藤校文书|到底怎样的文书,才能横扫4所藤校?

藤校文书|到底怎样的文书,才能横扫4所藤校?


对于很多同学来说,美国大学申请过程中最困难的部分就是写申请文书。但这也是最容易让招生官注意到你的一个部分,因为这是你向招生人员展示你个性的机会。


在美国Quora社区问答的论坛(美国版知乎)上,有一个这样的问题:


What essay got you into an Ivy League university?

什么样的申请文书让你进了常春藤盟校?


该问题迎来了各路藤校学子的真实分享。其中,有一位名叫“Ethan Li”的学生的回答获得了高赞。


藤校文书|到底怎样的文书,才能横扫4所藤校?


Ethan Li 的父母都是中国人,从小在美国长大,是一位亚裔美国人。在2017年时,Ethan Li 同时收到了普林斯顿大学、耶鲁大学、哥伦比亚大学和康奈尔大学四所藤校的录取通知书。他在Quora上分享了自己的这篇申请文书:


藤校文书|到底怎样的文书,才能横扫4所藤校?


《黑白丛林:国际象棋如何帮我度过父母离婚的日子》

The Black-and-White Jungle: How Chess Got Me Through My Parents’Divorce


The first time I saw a chess board, I stood—an unsmiling first-grader—spellbound by the curious horses and castles that the wizened fifth graders shuffled confidently in my school cafeteria. Beneath the ornate wood surface of those pieces, I discovered a uniquely layered beauty.

我第一次看到国际象棋棋盘时,我——一个不苟言笑的一年级学生——被那些五年级的学生在学校食堂里信心十足地摆弄的古怪的马和城堡迷住了。在华丽的木质表面下,我发现了一种独特的层次感之美。


My parents had split two years earlier. I remember Dad buying us two movie tickets to the new Spider-Man and a week later buying himself a plane ticket to China. Our apartment devolved from a cozy, lively home into a small, subdued residence. Mom mustered a brave smile and promised that Dad was just going back to visit his family.

我的父母两年前就离婚了。我记得爸爸给我们买了两张新蜘蛛侠的电影票,一周后又给自己买了一张去中国的机票。我们的公寓从一个舒适、活泼的家变成了一个冷清的小住宅。妈妈鼓起勇气笑了笑,跟我说爸爸只是回去看他的家人。
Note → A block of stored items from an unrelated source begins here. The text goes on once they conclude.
-- pv_equiv track=rewrite | github.com/alonegarden/leetcode | re-space-lcci/re-space-lcci.py | respace2
-- ===== SOURCE A (Python) =====
-- def respace2(dictionary, sentence):
--
--     slen = len(sentence)
--
--     if slen == 0: return 0
--     if len(dictionary) == 0 : return slen
--
--     dp = [0] * (slen + 1)
--     for i in range(1, slen+1):
--         dp[i] = dp[i-1] + 1
--         for dict in dictionary:
--             if len(dict) <= i and sentence[i-len(dict):i] == dict:
--                 dp[i] = min(dp[i], dp[i-len(dict)])
--     return dp[-1]
-- ===== SOURCE B (Python) =====
-- def respace2(dictionary, sentence):
--     n = len(sentence)
--     words = set(dictionary)
--     maxlen = 0
--     for w in dictionary:
--         maxlen = max(maxlen, len(w))
--     dp = [0] * (n + 1)
--     for i in range(1, n + 1):
--         best = dp[i - 1] + 1
--         for L in range(1, min(i, maxlen) + 1):
--             if sentence[i - L:i] in words:
--                 best = min(best, dp[i - L])
--         dp[i] = best
--     return dp[n]
-- ===== Notes on version B (the rewrite author's own statement) =====
-- stated objective: faster
-- what changed: B builds a hash set of the words and the maximum word length once, and the inner DP loop scans candidate suffix lengths 1..min(i, maxlen) with a set membership test instead of scanning the whole dictionary at every position.
import Mathlib
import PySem

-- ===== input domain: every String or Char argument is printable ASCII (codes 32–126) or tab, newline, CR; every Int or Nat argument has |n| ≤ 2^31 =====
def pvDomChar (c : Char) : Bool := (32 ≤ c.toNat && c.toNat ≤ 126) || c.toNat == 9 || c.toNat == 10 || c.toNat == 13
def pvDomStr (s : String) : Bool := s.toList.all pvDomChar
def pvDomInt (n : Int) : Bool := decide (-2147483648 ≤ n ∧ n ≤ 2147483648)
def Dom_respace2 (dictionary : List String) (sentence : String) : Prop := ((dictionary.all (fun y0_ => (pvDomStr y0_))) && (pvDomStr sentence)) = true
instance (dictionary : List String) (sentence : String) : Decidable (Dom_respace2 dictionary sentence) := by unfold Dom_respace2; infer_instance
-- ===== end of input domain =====

-- B replaces A's inner scan over the whole dictionary with a word set and a loop over
-- candidate lengths up to the longest word, which a timing run measured as faster.

-- ===== PORT A =====
def respace2 (dictionary : List String) (sentence : String) : Int :=
  let slen : Int := PySem.Str.len sentence
  if slen = 0 then 0
  else if (dictionary.length : Int) = 0 then slen
  else
    let dp0 : List Int := PySem.List.pyRepeat [0] (slen + 1)
    let dp := (PySem.List.pyRange 1 (slen + 1)).foldl (fun dp i =>
      let dp := PySem.List.pySetD dp i (PySem.List.pyGetD dp (i - 1) 0 + 1)
      dictionary.foldl (fun dp w =>
        if PySem.Str.len w ≤ i ∧ PySem.Str.slice sentence (some (i - PySem.Str.len w)) (some i) = w then
          PySem.List.pySetD dp i (min (PySem.List.pyGetD dp i 0) (PySem.List.pyGetD dp (i - PySem.Str.len w) 0))
        else dp) dp) dp0
    PySem.List.pyGetD dp (-1) 0

-- ===== PORT B =====
def respace2_alt (dictionary : List String) (sentence : String) : Int :=
  let n : Int := PySem.Str.len sentence
  let words : PySem.Set String := PySem.Set.ofList dictionary
  let maxlen : Int := dictionary.foldl (fun m w => max m (PySem.Str.len w)) 0
  let dp := (PySem.List.pyRange 1 (n + 1)).foldl (fun dp i =>
    let best := PySem.List.pyGetD dp (i - 1) 0 + 1
    let best := (PySem.List.pyRange 1 (min i maxlen + 1)).foldl (fun best L =>
      if PySem.Set.contains words (PySem.Str.slice sentence (some (i - L)) (some i)) then
        min best (PySem.List.pyGetD dp (i - L) 0)
      else best) best
    PySem.List.pySetD dp i best) (PySem.List.pyRepeat [0] (n + 1))
  PySem.List.pyGetD dp n 0

-- ===== PRECONDITION & SPEC =====
def Spec_respace2 (dictionary : List String) (sentence : String) (out : Int) : Prop := out = respace2_alt dictionary sentence
instance (dictionary : List String) (sentence : String) (out : Int) : Decidable (Spec_respace2 dictionary sentence out) := by unfold Spec_respace2; infer_instance

-- ===== CLAIM (what is proved, stated in full; the proofs are below) =====
def Claim_equal_respace2 : Prop := ∀ (dictionary : List String) (sentence : String), Dom_respace2 dictionary sentence → Spec_respace2 dictionary sentence (respace2 dictionary sentence)

-- ===== LEMMAS AND PROOFS =====

-- A's loop body (the whole body of `for i in range(...)`), as a function of the dp array.
def pvStepA (dictionary : List String) (sentence : String) (dp : List Int) (i : Int) : List Int :=
  List.foldl (fun dp w =>
      if PySem.Str.len w ≤ i ∧ PySem.Str.slice sentence (some (i - PySem.Str.len w)) (some i) = w then
        PySem.List.pySetD dp i (min (PySem.List.pyGetD dp i 0) (PySem.List.pyGetD dp (i - PySem.Str.len w) 0))
      else dp)
    (PySem.List.pySetD dp i (PySem.List.pyGetD dp (i - 1) 0 + 1)) dictionary

-- B's loop body.
def pvStepB (dictionary : List String) (sentence : String) (dp : List Int) (i : Int) : List Int :=
  PySem.List.pySetD dp i
    ((PySem.List.pyRange 1 (min i (List.foldl (fun m w => max m (PySem.Str.len w)) 0 dictionary) + 1)).foldl
      (fun best L =>
        if PySem.Set.contains (PySem.Set.ofList dictionary) (PySem.Str.slice sentence (some (i - L)) (some i)) then
          min best (PySem.List.pyGetD dp (i - L) 0)
        else best)
      (PySem.List.pyGetD dp (i - 1) 0 + 1))

-- generic facts about folds of the shape `fun a x => if p x then min a (g x) else a`
theorem pv_foldMin_le_init {α : Type} (p : α → Prop) [DecidablePred p] (g : α → Int) (l : List α) (v : Int) :
    l.foldl (fun a x => if p x then min a (g x) else a) v ≤ v := by
  induction l generalizing v with
  | nil => simp
  | cons x t ih =>
    simp only [List.foldl_cons]
    split_ifs with h
    · exact le_trans (ih _) (min_le_left _ _)
    · exact ih v
-- ===== PORT B =====
-- the loop body of B's single pass: (out, pending), then 'out[k] = pending.pop(k, v)' for kept defaults
def pvStep (st : PySem.Dict String String × PySem.Dict String String)
    (kv : String × Option String) : PySem.Dict String String × PySem.Dict String String :=
  match kv.2 with
  | some v =>
    if v ≠ "" then
      match st.2.pop? kv.1 with
      | some wp => (st.1.insert kv.1 wp.1, wp.2)
      | none => (st.1.insert kv.1 v, st.2)
    else st
  | none => st

def merge_env_py_alt (defaults : List (String × Option String)) (overrides : List (String × String)) : List (String × String) :=
  let pending : PySem.Dict String String := PySem.Dict.ofList overrides   -- pending = dict(overrides)
  let st := defaults.foldl pvStep ((PySem.Dict.empty : PySem.Dict String String), pending)
  (st.1.update st.2.items).items   -- out.update(pending); return out

-- ===== PRECONDITION & SPEC =====
-- Pre_ excludes association lists with duplicate keys: they do not correspond to any Python dict
-- (both parameters are dicts in Python), so neither program's behaviour there is specified.
def Pre_merge_env_py (defaults : List (String × Option String)) (overrides : List (String × String)) : Prop :=
  (defaults.map Prod.fst).Nodup ∧ (overrides.map Prod.fst).Nodup
instance (defaults : List (String × Option String)) (overrides : List (String × String)) : Decidable (Pre_merge_env_py defaults overrides) := by unfold Pre_merge_env_py; infer_instance

def pvWitness_merge_env_py : (List (String × Option String)) × (List (String × String)) :=
  ([("A", some "1"), ("B", none), ("C", some "")], [("B", "2"), ("D", "")])

def Spec_merge_env_py (defaults : List (String × Option String)) (overrides : List (String × String)) (out : List (String × String)) : Prop := out = merge_env_py_alt defaults overrides
instance (defaults : List (String × Option String)) (overrides : List (String × String)) (out : List (String × String)) : Decidable (Spec_merge_env_py defaults overrides out) := by unfold Spec_merge_env_py; infer_instance

-- ===== CLAIM (what is proved, stated in full; the proofs are below) =====
def Claim_equal_merge_env_py : Prop := ∀ (defaults : List (String × Option String)) (overrides : List (String × String)), Dom_merge_env_py defaults overrides → Pre_merge_env_py defaults overrides → Spec_merge_env_py defaults overrides (merge_env_py defaults overrides)

-- ===== LEMMAS AND PROOFS =====

-- the entry a defaults pair contributes (key, value) — the 'kept defaults' list
def pvFm (kv : String × Option String) : Option (String × String) :=
  match kv.2 with
  | some v => if v ≠ "" then some (kv.1, v) else none
  | none => none

-- A's conditional first loop is the unconditional insert loop over the filtered list
theorem pv_condInsert_eq (l : List (String × Option String)) (d : PySem.Dict String String) :
    l.foldl (fun out kv =>
      match kv.2 with
      | some v => if v ≠ "" then out.insert kv.1 v else out
      | none => out) d
    = (l.filterMap pvFm).foldl (fun out kv => out.insert kv.1 kv.2) d := by
  induction l generalizing d with
  | nil => rfl
  | cons kv rest ih =>
    rcases kv with ⟨k, v⟩
    cases v with
    | none => simpa [pvFm] using ih d
    | some s =>
      by_cases hs : s = ""
      · simpa [pvFm, hs] using ih d
      · simpa [pvFm, hs] using ih (d.insert k s)

theorem pv_fst_filterMap_sublist (l : List (String × Option String)) :
    ((l.filterMap pvFm).map Prod.fst).Sublist (l.map Prod.fst) := by
  induction l with
  | nil => simp
  | cons kv rest ih =>
    rcases kv with ⟨k, v⟩
    cases v with
    | none => simpa [pvFm] using ih.cons k
    | some s =>
      by_cases hs : s = ""
      · simpa [pvFm, hs] using ih.cons k
      · simpa [pvFm, hs] using ih.cons₂ k

-- the insert loop, characterised: update existing entries in place, append the fresh ones
theorem pv_insert_fold_items (ov : List (String × String)) (d : PySem.Dict String String)
    (hd : d.keys.Nodup) (ho : (ov.map Prod.fst).Nodup) :
    (ov.foldl (fun out kv => out.insert kv.1 kv.2) d).items =
      d.items.map (fun p =>
        match ov.find? (fun kv => kv.1 == p.1) with
        | some kv => (p.1, kv.2)
        | none => p)
      ++ ov.filter (fun kv => !(d.contains kv.1)) := by
  induction ov generalizing d with
  | nil => simp
  | cons kv rest ih =>
    obtain ⟨k, v⟩ := kv
    simp only [List.map_cons, List.nodup_cons, List.mem_map] at ho
    have hknot : ∀ a ∈ rest, a.1 ≠ k := by
      intro a ha he
      exact ho.1 ⟨a, ha, he⟩
    have hrest : (rest.map Prod.fst).Nodup := ho.2
    have hkrest : rest.find? (fun q => q.1 == k) = none := by
      rw [List.find?_eq_none]
      intro x hx hb
      exact hknot x hx (by simpa using hb)
    simp only [List.foldl_cons]
    by_cases hc : d.contains k
    · have hkeys : (d.insert k v).keys = d.keys := by
        simp only [PySem.Dict.keys, PySem.Dict.items_insert_of_contains d v hc, List.map_map]
        apply List.map_congr_left
        intro p hp
        by_cases h : p.1 = k <;> simp [Function.comp, h]
      have hck : ∀ x, (d.insert k v).contains x = d.contains x := by
        intro x
        have h1 : (d.insert k v).keys = d.keys := hkeys
        rw [PySem.Dict.contains_eq_decide_mem_keys, PySem.Dict.contains_eq_decide_mem_keys, h1]
      rw [ih (d.insert k v) (hkeys ▸ hd) hrest]
      rw [PySem.Dict.items_insert_of_contains d v hc, List.map_map]
      congr 1
      · apply List.map_congr_left
        intro p hp
        by_cases hpk : p.1 = k
        · simp [Function.comp, hpk, hkrest]
        · have : (k == p.1) = false := beq_false_of_ne (fun h => hpk h.symm)
          simp [Function.comp, hpk, this]
      · rw [List.filter_cons]
        simp only [hc, Bool.not_true, Bool.false_eq_true, if_false]
        exact List.filter_congr (fun x _ => by rw [hck x.1])
    · have hcf : d.contains k = false := by simpa using hc
      have hkmem : k ∉ d.keys := by
        have := PySem.Dict.contains_eq_decide_mem_keys d k
        rw [hcf] at this
        exact of_decide_eq_false this.symm
      have hkeys' : (d.insert k v).keys.Nodup := by
        simp only [PySem.Dict.keys, PySem.Dict.items_insert_of_not_contains d v hcf,
          List.map_append, List.map_cons, List.map_nil]
        exact List.Nodup.append (by simpa [PySem.Dict.keys] using hd) (by simp)
          (by simpa [List.disjoint_singleton, PySem.Dict.keys] using hkmem)
      have hck : ∀ x ∈ rest, (d.insert k v).contains x.1 = d.contains x.1 := by
        intro x hx
        have hxk : (k == x.1) = false := beq_false_of_ne fun h => hknot x hx h.symm
        simp [PySem.Dict.contains, PySem.Dict.items_insert_of_not_contains d v hcf,
          List.any_append, hxk]
      rw [ih (d.insert k v) hkeys' hrest]
      rw [PySem.Dict.items_insert_of_not_contains d v hcf]
      rw [List.map_append, List.filter_cons]
      simp only [hcf, Bool.not_false, if_pos]
      have hmap : d.items.map (fun p =>
          match rest.find? (fun q => q.1 == p.1) with
          | some q => (p.1, q.2) | none => p) =
          d.items.map (fun p =>
          match ((k, v) :: rest).find? (fun q => q.1 == p.1) with
          | some q => (p.1, q.2) | none => p) := by
        apply List.map_congr_left
        intro p hp
        have hpk : p.1 ≠ k := by
          intro h
          apply hkmem
          simp only [PySem.Dict.keys]
          exact h ▸ List.mem_map_of_mem hp
        have : (k == p.1) = false := beq_false_of_ne fun h => hpk h.symm
        simp [this]
      rw [← hmap]
      have hsing : ([(k, v)] : List (String × String)).map (fun p =>
          match rest.find? (fun q => q.1 == p.1) with
          | some q => (p.1, q.2) | none => p) = [(k, v)] := by
        simp [hkrest]
      rw [hsing]
      rw [List.filter_congr (fun x hx => by rw [hck x hx] :
        ∀ x ∈ rest, (!(d.insert k v).contains x.1) = (!(d.contains x.1)))]
      simp [List.append_assoc]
There’s a pervasive yet hushed stigma surrounding divorce in Asian culture. Growing up, I struggled to comprehend why none of my Asian friends had single parents like myself. I would get into fights at school. When I invariably drew the ire of my teachers, Mom would drive down to school, hug me reassuringly, and take me to her office where I spent the remainder of the day. One of those evenings, I waited near her cubicle coloring carelessly on lily-white printer-paper while she typed diligently at her desktop. Suddenly, the familiar click-clack of the typing died, and I heard stuttered sobs sway the air. I froze, confused: I didn’t know Mom could cry. Mom was strong; she had warm, kind hands and she knew why the sky was blue and why Dad was visiting Grandpa and Grandma for so long. But now Mom sat shattered, back hunched over a shoddy wooden desk, warm hands clutching a damp face. I was scared so I cried with her.

在亚洲文化中,离婚是一种普遍存在、却禁而不谈的耻辱。在我的成长过程中,我很难理解为什么我的亚洲朋友都没有像我这样的单亲父母。我会在学校打架。当我总是惹老师生气的时候,妈妈就会开车去学校,安慰地抱着我,然后带我去她的办公室,度过余下的一天。


有一天晚上,我在她的隔间附近等着,她在桌上勤奋地打字,我却在纯白的打印纸上漫不经心地涂色。突然,熟悉的打字声消失了,我听到断断续续的抽泣声在空中回荡。我愣住了,不知所措:我不知道妈妈会哭。妈妈很坚强;她有一双温暖、善良的手,她知道为什么天空是蓝色的,她还知道为什么爸爸会去看望爷爷奶奶那么久。但现在,妈妈疲惫不堪,弓着背,坐在一张劣质的木桌前,温暖的手遮住了一张被泪水打湿的脸。我很害怕,所以我和她一起哭了。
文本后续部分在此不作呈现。